• **WHAT TO WORK ON**
Every line below between the line holding "-- ===== PORT B" and the line holding "def Spec_classify_disruption_type (title", inclusive, should be repeated exactly, and all other lines omitted.

• **DATA IN THIS EXERCISE**
--*--
-- pv_equiv track=rewrite | github.com/gbreier/boston-mfg-website | simulator/backend/helpers.py | classify_disruption_type
-- ===== SOURCE A (Python) =====
-- def classify_disruption_type(title: str) -> str:
--     """Classify the type of supply chain disruption based on title."""
--     title_lower = title.lower()
--
--     if any(word in title_lower for word in ["tariff", "trade", "sanction", "ban"]):
--         return "Geopolitical/Trade"
--     elif any(word in title_lower for word in ["strike", "labor", "union", "worker"]):
--         return "Labor Issues"
--     elif any(word in title_lower for word in ["fire", "flood", "earthquake", "hurricane", "disaster"]):
--         return "Natural Disaster"
--     elif any(word in title_lower for word in ["cyber", "hack", "attack", "breach"]):
--         return "Cybersecurity"
--     elif any(word in title_lower for word in ["shortage", "allocation", "capacity"]):
--         return "Supply Shortage"
--     elif any(word in title_lower for word in ["port", "shipping", "logistics", "transport"]):
--         return "Transportation/Logistics"
--     elif any(word in title_lower for word in ["recall", "quality", "defect", "safety"]):
--         return "Quality/Safety"
--     elif any(word in title_lower for word in ["bankruptcy", "closure", "shutdown", "financial"]):
--         return "Supplier Financial"
--     else:
--         return "Market/Economic"
-- ===== SOURCE B (Python) =====
-- # B: instead of an if/elif chain of per-category any() tests, map every keyword
-- # to the numeric priority of its branch, keep the minimum priority seen in one
-- # flat pass over all keywords, and index a category list with it.
-- _KEYWORD_PRIORITY = {
--     "tariff": 0, "trade": 0, "sanction": 0, "ban": 0,
--     "strike": 1, "labor": 1, "union": 1, "worker": 1,
--     "fire": 2, "flood": 2, "earthquake": 2, "hurricane": 2, "disaster": 2,
--     "cyber": 3, "hack": 3, "attack": 3, "breach": 3,
--     "shortage": 4, "allocation": 4, "capacity": 4,
--     "port": 5, "shipping": 5, "logistics": 5, "transport": 5,
--     "recall": 6, "quality": 6, "defect": 6, "safety": 6,
--     "bankruptcy": 7, "closure": 7, "shutdown": 7, "financial": 7,
-- }
--
-- _CATEGORIES = [
--     "Geopolitical/Trade",
--     "Labor Issues",
--     "Natural Disaster",
--     "Cybersecurity",
--     "Supply Shortage",
--     "Transportation/Logistics",
--     "Quality/Safety",
--     "Supplier Financial",
--     "Market/Economic",
-- ]
--
-- def classify_disruption_type(title: str) -> str:
--     """Classify the type of supply chain disruption based on title."""
--     title_lower = title.lower()
--     best = len(_CATEGORIES) - 1  # default: "Market/Economic"
--     for keyword, priority in _KEYWORD_PRIORITY.items():
--         if keyword in title_lower:
--             best = min(best, priority)
--     return _CATEGORIES[best]
-- ===== Notes on version B (the rewrite author's own statement) =====
-- stated objective: alternative
-- what changed: Replaced the eight-branch if/elif chain of per-category any() tests by a flat keyword-to-priority map: one pass over all keywords maintains the minimum matched priority as a numeric accumulator, and the answer is a category list indexed by that minimum (default index 8).
import Mathlib
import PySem

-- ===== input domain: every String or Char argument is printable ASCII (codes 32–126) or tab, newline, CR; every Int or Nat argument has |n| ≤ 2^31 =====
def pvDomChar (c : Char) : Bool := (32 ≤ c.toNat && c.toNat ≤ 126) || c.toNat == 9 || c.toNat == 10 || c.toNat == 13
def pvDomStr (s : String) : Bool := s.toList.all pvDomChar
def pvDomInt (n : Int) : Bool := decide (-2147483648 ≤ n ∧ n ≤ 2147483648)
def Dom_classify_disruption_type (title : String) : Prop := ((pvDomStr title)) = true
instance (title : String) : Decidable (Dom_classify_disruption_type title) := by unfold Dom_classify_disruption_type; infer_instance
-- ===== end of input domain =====

-- B replaces A's if/elif chain of per-category any() tests by a flat keyword->priority map folded to a minimum priority that indexes a category list (objective: alternative).


-- ===== PORT A =====
def classify_disruption_type (title : String) : String :=
  let title_lower := PySem.Str.lower title
  if ["tariff", "trade", "sanction", "ban"].any (fun word => PySem.Str.isIn word title_lower) then
    "Geopolitical/Trade"
  else if ["strike", "labor", "union", "worker"].any (fun word => PySem.Str.isIn word title_lower) then
    "Labor Issues"
  else if ["fire", "flood", "earthquake", "hurricane", "disaster"].any (fun word => PySem.Str.isIn word title_lower) then
    "Natural Disaster"
  else if ["cyber", "hack", "attack", "breach"].any (fun word => PySem.Str.isIn word title_lower) then
    "Cybersecurity"
  else if ["shortage", "allocation", "capacity"].any (fun word => PySem.Str.isIn word title_lower) then
    "Supply Shortage"
  else if ["port", "shipping", "logistics", "transport"].any (fun word => PySem.Str.isIn word title_lower) then
    "Transportation/Logistics"
  else if ["recall", "quality", "defect", "safety"].any (fun word => PySem.Str.isIn word title_lower) then
    "Quality/Safety"
  else if ["bankruptcy", "closure", "shutdown", "financial"].any (fun word => PySem.Str.isIn word title_lower) then
    "Supplier Financial"
  else
    "Market/Economic"

-- ===== PORT B =====
-- the _KEYWORD_PRIORITY dict: association list in insertion order (all keys distinct)
def keywordPriority : List (String × Nat) :=
  [ ("tariff", 0), ("trade", 0), ("sanction", 0), ("ban", 0),
    ("strike", 1), ("labor", 1), ("union", 1), ("worker", 1),
    ("fire", 2), ("flood", 2), ("earthquake", 2), ("hurricane", 2), ("disaster", 2),
    ("cyber", 3), ("hack", 3), ("attack", 3), ("breach", 3),
    ("shortage", 4), ("allocation", 4), ("capacity", 4),
    ("port", 5), ("shipping", 5), ("logistics", 5), ("transport", 5),
    ("recall", 6), ("quality", 6), ("defect", 6), ("safety", 6),
    ("bankruptcy", 7), ("closure", 7), ("shutdown", 7), ("financial", 7) ]

def categoriesList : List String :=
  [ "Geopolitical/Trade", "Labor Issues", "Natural Disaster", "Cybersecurity",
    "Supply Shortage", "Transportation/Logistics", "Quality/Safety",
    "Supplier Financial", "Market/Economic" ]

def classify_disruption_type_alt (title : String) : String :=
  let title_lower := PySem.Str.lower title
  let best := keywordPriority.foldl
    (fun best kp => if PySem.Str.isIn kp.1 title_lower then min best kp.2 else best)
    (categoriesList.length - 1)
  categoriesList.getD best ""

-- ===== PRECONDITION & SPEC =====
def Spec_classify_disruption_type (title : String) (out : String) : Prop := out = classify_disruption_type_alt title
instance (title : String) (out : String) : Decidable (Spec_classify_disruption_type title out) := by unfold Spec_classify_disruption_type; infer_instance

-- ===== CLAIM =====
def Claim_equal_classify_disruption_type : Prop := ∀ (title : String), Dom_classify_disruption_type title → Spec_classify_disruption_type title (classify_disruption_type title)

-- ===== LEMMAS AND PROOFS =====

-- folding a constant-priority segment of the table = one any() test
theorem segFold (s : String) (i : Nat) (kws : List String) (a : Nat) :
    List.foldl (fun best kp => if PySem.Str.isIn kp.1 s then min best kp.2 else best) a
        (kws.map (fun k => (k, i)))
      = if kws.any (fun word => PySem.Str.isIn word s) then min a i else a := by
  induction kws generalizing a with
  | nil => simp
  | cons k t ih =>
      simp only [List.map_cons, List.foldl_cons, List.any_cons]
      rw [ih]
      rcases Bool.eq_false_or_eq_true (PySem.Str.isIn k s) with h | h <;>
        rcases Bool.eq_false_or_eq_true (t.any fun word => PySem.Str.isIn word s) with h2 | h2 <;>
        simp only [h, h2] <;> simp

theorem tableSplit :
    keywordPriority =
      (["tariff", "trade", "sanction", "ban"].map (fun k => (k, 0)))
      ++ (["strike", "labor", "union", "worker"].map (fun k => (k, 1)))
      ++ (["fire", "flood", "earthquake", "hurricane", "disaster"].map (fun k => (k, 2)))
      ++ (["cyber", "hack", "attack", "breach"].map (fun k => (k, 3)))
      ++ (["shortage", "allocation", "capacity"].map (fun k => (k, 4)))
      ++ (["port", "shipping", "logistics", "transport"].map (fun k => (k, 5)))
      ++ (["recall", "quality", "defect", "safety"].map (fun k => (k, 6)))
      ++ (["bankruptcy", "closure", "shutdown", "financial"].map (fun k => (k, 7))) := rfl

-- ===== VERDICT =====
theorem classify_disruption_type_spec : Claim_equal_classify_disruption_type := by
  intro title _
  unfold Spec_classify_disruption_type classify_disruption_type classify_disruption_type_alt
  simp only [tableSplit, List.foldl_append, segFold]
  cases hg0 : ["tariff", "trade", "sanction", "ban"].any (fun word => PySem.Str.isIn word (PySem.Str.lower title)) <;>
  cases hg1 : ["strike", "labor", "union", "worker"].any (fun word => PySem.Str.isIn word (PySem.Str.lower title)) <;>
  cases hg2 : ["fire", "flood", "earthquake", "hurricane", "disaster"].any (fun word => PySem.Str.isIn word (PySem.Str.lower title)) <;>
  cases hg3 : ["cyber", "hack", "attack", "breach"].any (fun word => PySem.Str.isIn word (PySem.Str.lower title)) <;>
  cases hg4 : ["shortage", "allocation", "capacity"].any (fun word => PySem.Str.isIn word (PySem.Str.lower title)) <;>
  cases hg5 : ["port", "shipping", "logistics", "transport"].any (fun word => PySem.Str.isIn word (PySem.Str.lower title)) <;>
  cases hg6 : ["recall", "quality", "defect", "safety"].any (fun word => PySem.Str.isIn word (PySem.Str.lower title)) <;>
  cases hg7 : ["bankruptcy", "closure", "shutdown", "financial"].any (fun word => PySem.Str.isIn word (PySem.Str.lower title)) <;>
    rfl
--*--
• **FINISHED EXERCISE**
-- ===== PORT B =====
-- the _KEYWORD_PRIORITY dict: association list in insertion order (all keys distinct)
def keywordPriority : List (String × Nat) :=
  [ ("tariff", 0), ("trade", 0), ("sanction", 0), ("ban", 0),
    ("strike", 1), ("labor", 1), ("union", 1), ("worker", 1),
    ("fire", 2), ("flood", 2), ("earthquake", 2), ("hurricane", 2), ("disaster", 2),
    ("cyber", 3), ("hack", 3), ("attack", 3), ("breach", 3),
    ("shortage", 4), ("allocation", 4), ("capacity", 4),
    ("port", 5), ("shipping", 5), ("logistics", 5), ("transport", 5),
    ("recall", 6), ("quality", 6), ("defect", 6), ("safety", 6),
    ("bankruptcy", 7), ("closure", 7), ("shutdown", 7), ("financial", 7) ]

def categoriesList : List String :=
  [ "Geopolitical/Trade", "Labor Issues", "Natural Disaster", "Cybersecurity",
    "Supply Shortage", "Transportation/Logistics", "Quality/Safety",
    "Supplier Financial", "Market/Economic" ]

def classify_disruption_type_alt (title : String) : String :=
  let title_lower := PySem.Str.lower title
  let best := keywordPriority.foldl
    (fun best kp => if PySem.Str.isIn kp.1 title_lower then min best kp.2 else best)
    (categoriesList.length - 1)
  categoriesList.getD best ""

-- ===== PRECONDITION & SPEC =====
def Spec_classify_disruption_type (title : String) (out : String) : Prop := out = classify_disruption_type_alt title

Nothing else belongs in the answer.